### Work instructions
Go over the entries below line by line, copying each one that contains the word "hnext".
**** Stored data ****
-- pv_equiv track=rewrite | github.com/pypi-data/pypi-mirror-279 | packages/czech-syllable-splitter/czech_syllable_splitter-0.1.0-py3-none-any.whl/czech_syllable_splitter/czech_syllable_splitter.py | split_to_characters
-- ===== SOURCE A (Python) =====
-- def split_to_characters(word: str) -> list[str]:
--     """
--     Split the word into individual characters, respecting czech 'ch' character
--     """
--     word_letters = list(word.lower())
--     # collapse subsequent 'c' and 'h' into one character
--     word_chars = []
--     was_ch = False
--     for i, char in enumerate(word_letters):
--         if char in ['c', 'C'] and i < len(word_letters) - 1 and word_letters[i + 1] in ['h', 'H']:
--             word_chars.append(char + word_letters[i + 1])
--             was_ch = True
--         elif was_ch:
--             was_ch = False
--             continue
--         else:
--             word_chars.append(char)
--     return word_chars
-- ===== SOURCE B (Python) =====
-- def split_to_characters(word: str) -> list[str]:
--     """
--     Split the word into individual characters, respecting czech 'ch' character
--     """
--     s = word.lower()
--     out = []
--     i = 0
--     n = len(s)
--     while i < n:
--         if s.startswith('ch', i):
--             out.append('ch')
--             i += 2
--         else:
--             out.append(s[i])
--             i += 1
--     return out
-- ===== Notes on version B (the rewrite author's own statement) =====
-- stated objective: simpler
-- what changed: Replaces the index loop over enumerate with lookahead indexing and a was_ch skip flag by a single consuming tokenizer that, at each position, takes the Czech digraph (advancing 2) or one character (advancing 1); no flag, no continue, no index arithmetic into the full list.
import Mathlib
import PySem

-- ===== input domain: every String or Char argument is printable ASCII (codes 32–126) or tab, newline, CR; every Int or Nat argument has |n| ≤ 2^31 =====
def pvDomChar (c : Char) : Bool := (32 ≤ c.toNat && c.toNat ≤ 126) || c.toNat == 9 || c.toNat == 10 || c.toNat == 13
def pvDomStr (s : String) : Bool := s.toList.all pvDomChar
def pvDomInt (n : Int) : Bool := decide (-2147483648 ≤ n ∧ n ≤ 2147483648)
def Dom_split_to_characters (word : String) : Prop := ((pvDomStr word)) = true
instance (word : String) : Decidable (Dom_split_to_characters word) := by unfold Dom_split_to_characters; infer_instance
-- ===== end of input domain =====

-- B replaces A's index loop with lookahead and a skip flag by a single consuming
-- tokenizer that eats the Czech digraph (2 chars) or one char per step (objective: simpler).

-- ===== PORT A =====
-- the for-loop over enumerate(word_letters), carrying the was_ch flag and the output list
def pvALoop (letters : List Char) : List Char → Nat → Bool → List String → List String
  | [], _, _, acc => acc
  | char :: rest, i, was_ch, acc =>
    if (char = 'c' ∨ char = 'C') ∧ i < letters.length - 1 ∧
       (letters.getD (i + 1) ' ' = 'h' ∨ letters.getD (i + 1) ' ' = 'H') then
      pvALoop letters rest (i + 1) true (acc ++ [String.ofList [char, letters.getD (i + 1) ' ']])
    else if was_ch then
      pvALoop letters rest (i + 1) false acc
    else
      pvALoop letters rest (i + 1) false (acc ++ [String.ofList [char]])

def split_to_characters (word : String) : List String :=
  let word_letters := (PySem.Str.lower word).toList
  pvALoop word_letters word_letters 0 false []

-- ===== PORT B =====
-- the while loop of Source B: at each position, startswith('ch', i) consumes two chars, else one
def pvBLoop : List Char → List String
  | [] => []
  | c :: rest =>
    if c = 'c' ∧ rest.head? = some 'h' then
      "ch" :: pvBLoop rest.tail
    else
      String.ofList [c] :: pvBLoop rest
termination_by l => l.length
decreasing_by all_goals simp [List.length_tail]

def split_to_characters_alt (word : String) : List String :=
  pvBLoop (PySem.Str.lower word).toList

-- ===== PRECONDITION & SPEC =====
def Spec_split_to_characters (word : String) (out : List String) : Prop := out = split_to_characters_alt word
instance (word : String) (out : List String) : Decidable (Spec_split_to_characters word out) := by unfold Spec_split_to_characters; infer_instance

-- ===== CLAIM (what is proved, stated in full; the proofs are below) =====
def Claim_equal_split_to_characters : Prop := ∀ (word : String), Dom_split_to_characters word → Spec_split_to_characters word (split_to_characters word)

-- ===== LEMMAS AND PROOFS =====

theorem lowerChar_ne_upper (c u : Char) (hu : PySem.Chars.isupper u = true) :
    PySem.Chars.lowerChar c ≠ u := by
  have hu' : 65 ≤ u.toNat ∧ u.toNat ≤ 90 := by
    simp [PySem.Chars.isupper] at hu
    exact ⟨Fin.mk_le_mk.mp hu.1, Fin.mk_le_mk.mp hu.2⟩
  intro he
  unfold PySem.Chars.lowerChar at he
  split at he
  · next h =>
    have h' : 65 ≤ c.toNat ∧ c.toNat ≤ 90 := by
      simp [PySem.Chars.isupper] at h
      exact ⟨Fin.mk_le_mk.mp h.1, Fin.mk_le_mk.mp h.2⟩
    have h2 := congrArg Char.toNat he
    rw [Char.toNat_ofNat, if_pos (by constructor; omega)] at h2
    omega
  · next h => rw [he] at h; simp [hu] at h

theorem not_mem_lower_of_upper (s : List Char) (u : Char)
    (hu : PySem.Chars.isupper u = true) : u ∉ PySem.Chars.lower s := by
  simp [PySem.Chars.lower]
  intro c _ he
  exact lowerChar_ne_upper c u hu he

theorem getD_eq_headD_drop (l : List Char) (n : Nat) (d : Char) :
    l.getD n d = (l.drop n).headD d := by
  simp [List.getD_eq_getElem?_getD, List.headD_eq_head?_getD, List.head?_drop]

theorem pvALoop_eq_pvBLoop (suffix letters : List Char) :
    ∀ (i : Nat) (acc : List String), letters.drop i = suffix →
    'C' ∉ letters → 'H' ∉ letters →
    pvALoop letters suffix i false acc = acc ++ pvBLoop suffix := by
  induction suffix using pvBLoop.induct with
  | case1 =>
    intro i acc _ _ _
    simp [pvALoop, pvBLoop]
  | case2 c rest h ih =>
    intro i acc hdrop hC hH
    obtain ⟨hc, hh⟩ := h
    obtain ⟨t, ht⟩ : ∃ t, rest = 'h' :: t := by
      cases rest with
      | nil => simp at hh
      | cons a b => simp at hh; exact ⟨b, by rw [hh]⟩
    subst hc ht
    have hlen : letters.length - i = t.length + 2 := by
      have := congrArg List.length hdrop
      simp at this; omega
    have hile : i ≤ letters.length := by omega
    have hdrop1 : letters.drop (i + 1) = 'h' :: t := by
      have : (letters.drop i).drop 1 = letters.drop (i + 1) := List.drop_drop ..
      rw [hdrop] at this
      simpa using this.symm
    have hdrop2 : letters.drop (i + 2) = t := by
      have : (letters.drop i).drop 2 = letters.drop (i + 2) := List.drop_drop ..
      rw [hdrop] at this
      simpa using this.symm
    have hnext : letters.getD (i + 1) ' ' = 'h' := by
      rw [getD_eq_headD_drop, hdrop1]; rfl
    rw [pvALoop, if_pos (by refine ⟨Or.inl rfl, by omega, Or.inl hnext⟩)]
    rw [hnext]
    rw [pvALoop, if_neg (by rintro ⟨(h1 | h1), -, -⟩ <;> simp at h1), if_pos rfl]
    simp only [List.tail_cons] at ih
    rw [show i + 1 + 1 = i + 2 from rfl, ih (i + 2) (acc ++ [String.ofList ['c', 'h']]) hdrop2 hC hH]
    rw [pvBLoop, if_pos ⟨rfl, rfl⟩]
    simp
  | case3 c rest h ih =>
    intro i acc hdrop hC hH
    have hmemC : c ∈ letters := by
      have : c ∈ letters.drop i := by rw [hdrop]; exact List.mem_cons_self ..
      exact List.mem_of_mem_drop this
    have hlen : letters.length - i = rest.length + 1 := by
      have := congrArg List.length hdrop
      simp at this; omega
    have hdrop1 : letters.drop (i + 1) = rest := by
      have : (letters.drop i).drop 1 = letters.drop (i + 1) := List.drop_drop ..
      rw [hdrop] at this
      simpa using this.symm
    have hcond : ¬ ((c = 'c' ∨ c = 'C') ∧ i < letters.length - 1 ∧
        (letters.getD (i + 1) ' ' = 'h' ∨ letters.getD (i + 1) ' ' = 'H')) := by
      rintro ⟨h1, h2, h3⟩
      have hcC : c ≠ 'C' := fun he => hC (he ▸ hmemC)
      have hc : c = 'c' := h1.resolve_right hcC
      have hrest : rest ≠ [] := by
        intro he; rw [he] at hlen; simp at hlen; omega
      have hnd : letters.getD (i + 1) ' ' = rest.headD ' ' := by
        rw [getD_eq_headD_drop, hdrop1]
      have hmemN : rest.headD ' ' ∈ letters := by
        have : rest.headD ' ' ∈ rest := by
          cases rest with
          | nil => exact absurd rfl hrest
          | cons a b => exact List.mem_cons_self ..
        have : rest.headD ' ' ∈ letters.drop (i + 1) := by rw [hdrop1]; exact this
        exact List.mem_of_mem_drop this
      have hnH : rest.headD ' ' ≠ 'H' := fun he => hH (he ▸ hmemN)
      have hnh : rest.headD ' ' = 'h' := by
        rw [hnd] at h3; exact h3.resolve_right (hnd ▸ hnH)
      have : rest.head? = some 'h' := by
        cases rest with
        | nil => exact absurd rfl hrest
        | cons a b => simp at hnh ⊢; exact hnh
      exact h ⟨hc, this⟩
    rw [pvALoop, if_neg hcond, if_neg (by simp)]
    rw [ih (i + 1) (acc ++ [String.ofList [c]]) hdrop1 hC hH]
    rw [pvBLoop, if_neg h]
    simp

-- ===== VERDICT (by name: the statement is the Claim_ definition above) =====
theorem split_to_characters_spec : Claim_equal_split_to_characters := by
  intro word _
  unfold Spec_split_to_characters split_to_characters split_to_characters_alt
  rw [PySem.Str.toList_lower]
  exact pvALoop_eq_pvBLoop _ _ 0 [] rfl
    (not_mem_lower_of_upper _ 'C' rfl) (not_mem_lower_of_upper _ 'H' rfl)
****
### Reply
    have hnext : letters.getD (i + 1) ' ' = 'h' := by
    rw [pvALoop, if_pos (by refine ⟨Or.inl rfl, by omega, Or.inl hnext⟩)]
    rw [hnext]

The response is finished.